Background Artificial intelligence (AI) models have improved US assessment of thyroid nodules; however, the lack of generalizability limits the application of these models. Purpose To develop AI models for segmentation and classification of thyroid nodules in US using diverse data sets from nationwide hospitals and multiple vendors, and to measure the impact of the AI models on diagnostic performance.

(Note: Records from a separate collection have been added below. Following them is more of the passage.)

-- pv_equiv track=rewrite | github.com/ACIDKat88/DockerLLM | splitter/parser/final/hashcount.py | count_unique_hash_ids
-- ===== SOURCE A (Python) =====
-- def count_unique_hash_ids(metadata_list):
--     """
--     Count unique hash ids at each level.
--     Returns a dictionary with the number of unique values for:
--       - hash_document
--       - hash_chapter
--       - hash_section
--       - hash_subsection
--     """
--     unique = {"hash_document": set(), "hash_chapter": set(), "hash_section": set(), "hash_subsection": set()}
--     for meta in metadata_list:
--         if meta.get("hash_document"):
--             unique["hash_document"].add(meta["hash_document"])
--         if meta.get("hash_chapter"):
--             unique["hash_chapter"].add(meta["hash_chapter"])
--         if meta.get("hash_section"):
--             unique["hash_section"].add(meta["hash_section"])
--         if meta.get("hash_subsection"):
--             unique["hash_subsection"].add(meta["hash_subsection"])
--     # Convert sets to counts
--     return {k: len(v) for k, v in unique.items()}
-- ===== SOURCE B (Python) =====
-- def count_unique_hash_ids(metadata_list):
--     """
--     Count unique hash ids at each level (sort-then-scan: no sets at all).
--     For each key, sort the truthy values and count runs of equal adjacent
--     values; on a sorted list the number of runs is the number of distinct
--     values.
--     """
--     result = {}
--     for k in ("hash_document", "hash_chapter", "hash_section", "hash_subsection"):
--         vals = sorted(m[k] for m in metadata_list if m.get(k))
--         n = 0
--         prev = None
--         for v in vals:
--             if v != prev:
--                 n += 1
--             prev = v
--         result[k] = n
--     return result
-- ===== Notes on version B (the rewrite author's own statement) =====
-- stated objective: alternative
-- what changed: Replaces set-based counting entirely: instead of maintaining four hash sets during one element-major pass, B sorts each key's truthy values and counts runs of equal adjacent values with a prev-pointer scan (distinct count = run count on a sorted list), using no set data structure.
import Mathlib
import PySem

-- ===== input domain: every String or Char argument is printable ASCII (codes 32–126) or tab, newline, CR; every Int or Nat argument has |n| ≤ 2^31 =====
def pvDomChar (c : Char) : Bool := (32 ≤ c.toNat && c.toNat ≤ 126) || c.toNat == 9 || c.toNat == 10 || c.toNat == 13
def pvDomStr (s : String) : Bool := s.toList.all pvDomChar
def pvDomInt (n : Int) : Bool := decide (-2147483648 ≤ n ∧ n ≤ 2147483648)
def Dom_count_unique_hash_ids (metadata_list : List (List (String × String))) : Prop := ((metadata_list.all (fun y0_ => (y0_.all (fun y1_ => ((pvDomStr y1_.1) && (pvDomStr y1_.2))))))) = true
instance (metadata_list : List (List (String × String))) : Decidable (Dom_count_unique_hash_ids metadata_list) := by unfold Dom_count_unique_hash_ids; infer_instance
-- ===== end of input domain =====

-- B drops the set data structure entirely: per key it sorts the truthy values and
-- counts runs of equal adjacent values with a prev-pointer scan (objective: alternative).

-- ===== PORT A =====
-- meta.get(k): first-match association-list lookup; "" encodes None (both falsy in the truth test)
def pvGet (m : List (String × String)) (k : String) : String :=
  match m.find? (fun p => p.1 == k) with
  | some p => p.2
  | none => ""

-- loop body of A's single pass: update the four sets from one metadata dict
def pvStepA (u : PySem.Set String × PySem.Set String × PySem.Set String × PySem.Set String)
    (md : List (String × String)) :
    PySem.Set String × PySem.Set String × PySem.Set String × PySem.Set String :=
  let u1 := if pvGet md "hash_document" != "" then PySem.Set.add u.1 (pvGet md "hash_document") else u.1
  let u2 := if pvGet md "hash_chapter" != "" then PySem.Set.add u.2.1 (pvGet md "hash_chapter") else u.2.1
  let u3 := if pvGet md "hash_section" != "" then PySem.Set.add u.2.2.1 (pvGet md "hash_section") else u.2.2.1
  let u4 := if pvGet md "hash_subsection" != "" then PySem.Set.add u.2.2.2 (pvGet md "hash_subsection") else u.2.2.2
  (u1, u2, u3, u4)

def count_unique_hash_ids (metadata_list : List (List (String × String))) : List (String × Int) :=
  let u := metadata_list.foldl pvStepA (PySem.Set.empty, PySem.Set.empty, PySem.Set.empty, PySem.Set.empty)
  [("hash_document", PySem.Set.len u.1), ("hash_chapter", PySem.Set.len u.2.1),
   ("hash_section", PySem.Set.len u.2.2.1), ("hash_subsection", PySem.Set.len u.2.2.2)]

-- ===== PORT B =====
-- B's inner scan: n = 0; prev = None; for v in vals: if v != prev: n += 1; prev = v
def pvRuns (prev : Option String) (vals : List String) : Int :=
  match vals with
  | [] => 0
  | v :: rest => (if some v ≠ prev then 1 else 0) + pvRuns (some v) rest

def count_unique_hash_ids_alt (metadata_list : List (List (String × String))) : List (String × Int) :=
  ["hash_document", "hash_chapter", "hash_section", "hash_subsection"].foldl
    (fun res k =>
      let vals := PySem.List.sorted
        ((metadata_list.filter (fun m => pvGet m k != "")).map (fun m => pvGet m k))
        (fun x => x) false
      res ++ [(k, pvRuns none vals)]) []

-- ===== PRECONDITION & SPEC =====
def Spec_count_unique_hash_ids (metadata_list : List (List (String × String))) (out : List (String × Int)) : Prop := out = count_unique_hash_ids_alt metadata_list
instance (metadata_list : List (List (String × String))) (out : List (String × Int)) : Decidable (Spec_count_unique_hash_ids metadata_list out) := by unfold Spec_count_unique_hash_ids; infer_instance

-- ===== CLAIM (what is proved, stated in full; the proofs are below) =====
def Claim_equal_count_unique_hash_ids : Prop := ∀ (metadata_list : List (List (String × String))), Dom_count_unique_hash_ids metadata_list → Spec_count_unique_hash_ids metadata_list (count_unique_hash_ids metadata_list)

-- ===== LEMMAS AND PROOFS =====

-- A's per-key collection, generalised over the starting accumulator
def pvCollect (k : String) (l : List (List (String × String))) (s : PySem.Set String) : PySem.Set String :=
  ((l.filter (fun m => pvGet m k != "")).map (fun m => pvGet m k)).foldl PySem.Set.add s

theorem pvCollect_cons (k : String) (m : List (String × String)) (l : List (List (String × String))) (s : PySem.Set String) :
    pvCollect k (m :: l) s =
      pvCollect k l (if pvGet m k != "" then PySem.Set.add s (pvGet m k) else s) := by
  by_cases h : pvGet m k != ""
  · simp [pvCollect, h]
  · simp [pvCollect, h]

theorem pvFoldA_eq (l : List (List (String × String)))
    (s1 s2 s3 s4 : PySem.Set String) :
    l.foldl pvStepA (s1, s2, s3, s4) =
      (pvCollect "hash_document" l s1, pvCollect "hash_chapter" l s2,
       pvCollect "hash_section" l s3, pvCollect "hash_subsection" l s4) := by
  induction l generalizing s1 s2 s3 s4 with
  | nil => simp [pvCollect]
  | cons m rest ih =>
    simp only [List.foldl_cons, pvStepA, ih, pvCollect_cons]

theorem pvDiscard_of_not_mem (s : PySem.Set String) (x : String) (h : x ∉ s) :
    PySem.Set.discard s x = s := by
  simp only [PySem.Set.discard]
  refine List.filter_eq_self.mpr (fun a ha => ?_)
  have hne : a ≠ x := fun he => h (he ▸ ha)
  simp [hne]

theorem pvDiscard_add_self (s : PySem.Set String) (x : String) :
    PySem.Set.discard (PySem.Set.discard s x) x = PySem.Set.discard s x := by
  apply pvDiscard_of_not_mem
  intro hmem
  exact ((PySem.Set.mem_discard s x x).mp hmem).2 rfl

-- runs of a sorted tail, relative to a previous element ≤ everything in the tail
theorem pvRuns_sorted_tail (s : List String) (p : String)
    (hs : s.Pairwise (· ≤ ·)) (hp : ∀ y ∈ s, p ≤ y) :
    pvRuns (some p) s = PySem.Set.len (PySem.Set.discard (PySem.Set.ofList s) p) := by
  induction s generalizing p with
  | nil => simp [pvRuns, PySem.Set.ofList_nil, PySem.Set.discard, PySem.Set.len]
  | cons v rest ih =>
    have hrest : rest.Pairwise (· ≤ ·) := hs.tail
    have hv : ∀ y ∈ rest, v ≤ y := fun y hy => List.rel_of_pairwise_cons hs hy
    have hrec := ih v hrest hv
    by_cases hvp : v = p
    · subst hvp
      simp only [pvRuns]
      rw [if_neg (fun hc => hc rfl), hrec, PySem.Set.ofList_cons]
      have hstep : PySem.Set.discard (v :: PySem.Set.discard (PySem.Set.ofList rest) v) v
          = PySem.Set.discard (PySem.Set.discard (PySem.Set.ofList rest) v) v := by
        simp [PySem.Set.discard]
      rw [hstep, pvDiscard_add_self]
      omega
    · have hlt : p < v := lt_of_le_of_ne (hp v (List.mem_cons_self)) (Ne.symm hvp)
      have hpnot : p ∉ PySem.Set.discard (PySem.Set.ofList rest) v := by
        intro hmem
        have h1 := ((PySem.Set.mem_discard (PySem.Set.ofList rest) v p).mp hmem).1
        have h2 := (PySem.Set.mem_ofList rest p).mp h1
        exact absurd (hv p h2) (not_le_of_gt hlt)
      simp only [pvRuns]
      rw [if_pos (fun hc => hvp (Option.some.inj hc)), hrec, PySem.Set.ofList_cons]
      have hstep : PySem.Set.discard (v :: PySem.Set.discard (PySem.Set.ofList rest) v) p
          = v :: PySem.Set.discard (PySem.Set.discard (PySem.Set.ofList rest) v) p := by
        simp only [PySem.Set.discard, List.filter_cons]
        rw [if_pos (by simp [hvp])]
      rw [hstep, pvDiscard_of_not_mem _ _ hpnot]
      simp [PySem.Set.len]
      omega

theorem pvRuns_sorted (s : List String) (hs : s.Pairwise (· ≤ ·)) :
    pvRuns none s = PySem.Set.len (PySem.Set.ofList s) := by
  cases s with
  | nil => rfl
  | cons v rest =>
    have hv : ∀ y ∈ rest, v ≤ y := fun y hy => List.rel_of_pairwise_cons hs hy
    simp only [pvRuns]
    rw [if_pos (show some v ≠ none by simp),
      pvRuns_sorted_tail rest v hs.tail hv, PySem.Set.ofList_cons]
    simp [PySem.Set.len]
    omega

-- distinct count is invariant under permutation
theorem pvOfList_len_perm (xs ys : List String) (h : xs.Perm ys) :
    PySem.Set.len (PySem.Set.ofList xs) = PySem.Set.len (PySem.Set.ofList ys) := by
  have hperm : (PySem.Set.ofList xs).Perm (PySem.Set.ofList ys) := by
    rw [List.perm_ext_iff_of_nodup (PySem.Set.nodup_ofList _) (PySem.Set.nodup_ofList _)]
    intro a
    rw [PySem.Set.mem_ofList, PySem.Set.mem_ofList]
    exact ⟨fun hx => h.mem_iff.mp hx, fun hy => h.mem_iff.mpr hy⟩
  simp [PySem.Set.len, hperm.length_eq]

-- B's per-key count equals A's per-key set size
theorem pvKey_count (l : List (List (String × String))) (k : String) :
    pvRuns none (PySem.List.sorted
        ((l.filter (fun m => pvGet m k != "")).map (fun m => pvGet m k)) (fun x => x) false)
      = PySem.Set.len (pvCollect k l PySem.Set.empty) := by
  set L := (l.filter (fun m => pvGet m k != "")).map (fun m => pvGet m k) with hL
  have h1 : pvCollect k l PySem.Set.empty = PySem.Set.ofList L := by
    rw [pvCollect, PySem.Set.ofList_eq_foldl]; rfl
  have hpw : (PySem.List.sorted L (fun x => x) false).Pairwise (· ≤ ·) :=
    PySem.List.sorted_pairwise L (fun x => x)
  rw [pvRuns_sorted _ hpw, h1]
  exact pvOfList_len_perm _ _ (PySem.List.sorted_perm L (fun x => x) false)

-- ===== VERDICT (by name: the statement is the Claim_ definition above) =====
theorem count_unique_hash_ids_spec : Claim_equal_count_unique_hash_ids := by
  intro l _
  show _ = _
  simp only [count_unique_hash_ids, count_unique_hash_ids_alt, pvFoldA_eq,
    List.foldl_cons, List.foldl_nil, pvKey_count]
  rfl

Materials and Methods This retrospective study included consecutive patients with pathologically confirmed thyroid nodules who underwent US using equipment from 12 vendors at 208 hospitals across China from November 2017 to January 2019. The detection, segmentation, and classification models were developed based on the subset or complete set of images. Model performance was evaluated by precision and recall, Dice coefficient, and area under the receiver operating characteristic curve (AUC) analyses. Three scenarios (diagnosis without AI assistance, with freestyle AI assistance, and with rule-based AI assistance) were compared with three senior and three junior radiologists to optimize incorporation of AI into clinical practice. Results A total of 10 023 patients (median age, 46 years [IQR 37-55 years]; 7669 female) were included. The detection, segmentation, and classification models had an average precision, Dice coefficient, and AUC of 0.98 (95% CI: 0.96, 0.99), 0.86 (95% CI: 0.86, 0.87), and 0.90 (95% CI: 0.88, 0.92), respectively. The segmentation model trained on the nationwide data and classification model trained on the mixed vendor data exhibited the best performance, with a Dice coefficient of 0.91 (95% CI: 0.90, 0.91) and AUC of 0.98 (95% CI: 0.97, 1.00), respectively. The AI model outperformed all senior and junior radiologists ( < .05 for all comparisons), and the diagnostic accuracies of all radiologists were improved ( < .05 for all comparisons) with rule-based AI assistance. Conclusion Thyroid US AI models developed from diverse data sets had high diagnostic performance among the Chinese population. Rule-based AI assistance improved the performance of radiologists in thyroid cancer diagnosis. © RSNA, 2023
背景 人工智能 (AI) 模型已经提高了美国对甲状腺结节的评估能力;然而,这些模型的泛化能力有限,限制了它们的应用。
目的 利用来自全国多家医院和多个供应商的不同数据集,开发用于甲状腺结节超声分割和分类的 AI 模型,并测量 AI 模型对诊断性能的影响。
材料与方法 本回顾性研究纳入了 2017 年 11 月至 2019 年 1 月期间在中国 208 家医院使用 12 个供应商的设备进行超声检查、经病理证实为甲状腺结节的连续患者。基于子集或完整图像集开发检测、分割和分类模型。通过精确率和召回率、Dice 系数和受试者工作特征曲线下面积 (AUC) 分析评估模型性能。将三种情况(无 AI 辅助诊断、自由风格 AI 辅助诊断和基于规则的 AI 辅助诊断)与三名高级和三名初级放射科医生进行比较,以优化 AI 纳入临床实践的方式。
结果 共纳入 10023 名患者(中位年龄 46 岁 [IQR,37-55 岁];7669 名女性)。检测、分割和分类模型的平均准确率、Dice 系数和 AUC 分别为 0.98(95%CI:0.96,0.99)、0.86(95%CI:0.86,0.87)和 0.90(95%CI:0.88,0.92)。基于全国性数据训练的分割模型和基于混合供应商数据训练的分类模型表现最佳,Dice 系数分别为 0.91(95%CI:0.90,0.91)和 AUC 为 0.98(95%CI:0.97,1.00)。AI 模型优于所有高级和初级放射科医生(所有比较均<.05),并且规则型 AI 辅助可提高所有放射科医生的诊断准确性(所有比较均<.05)。
结论 在中国人群中,基于不同数据集开发的甲状腺超声 AI 模型具有较高的诊断性能。基于规则的 AI 辅助提高了放射科医生诊断甲状腺癌的性能。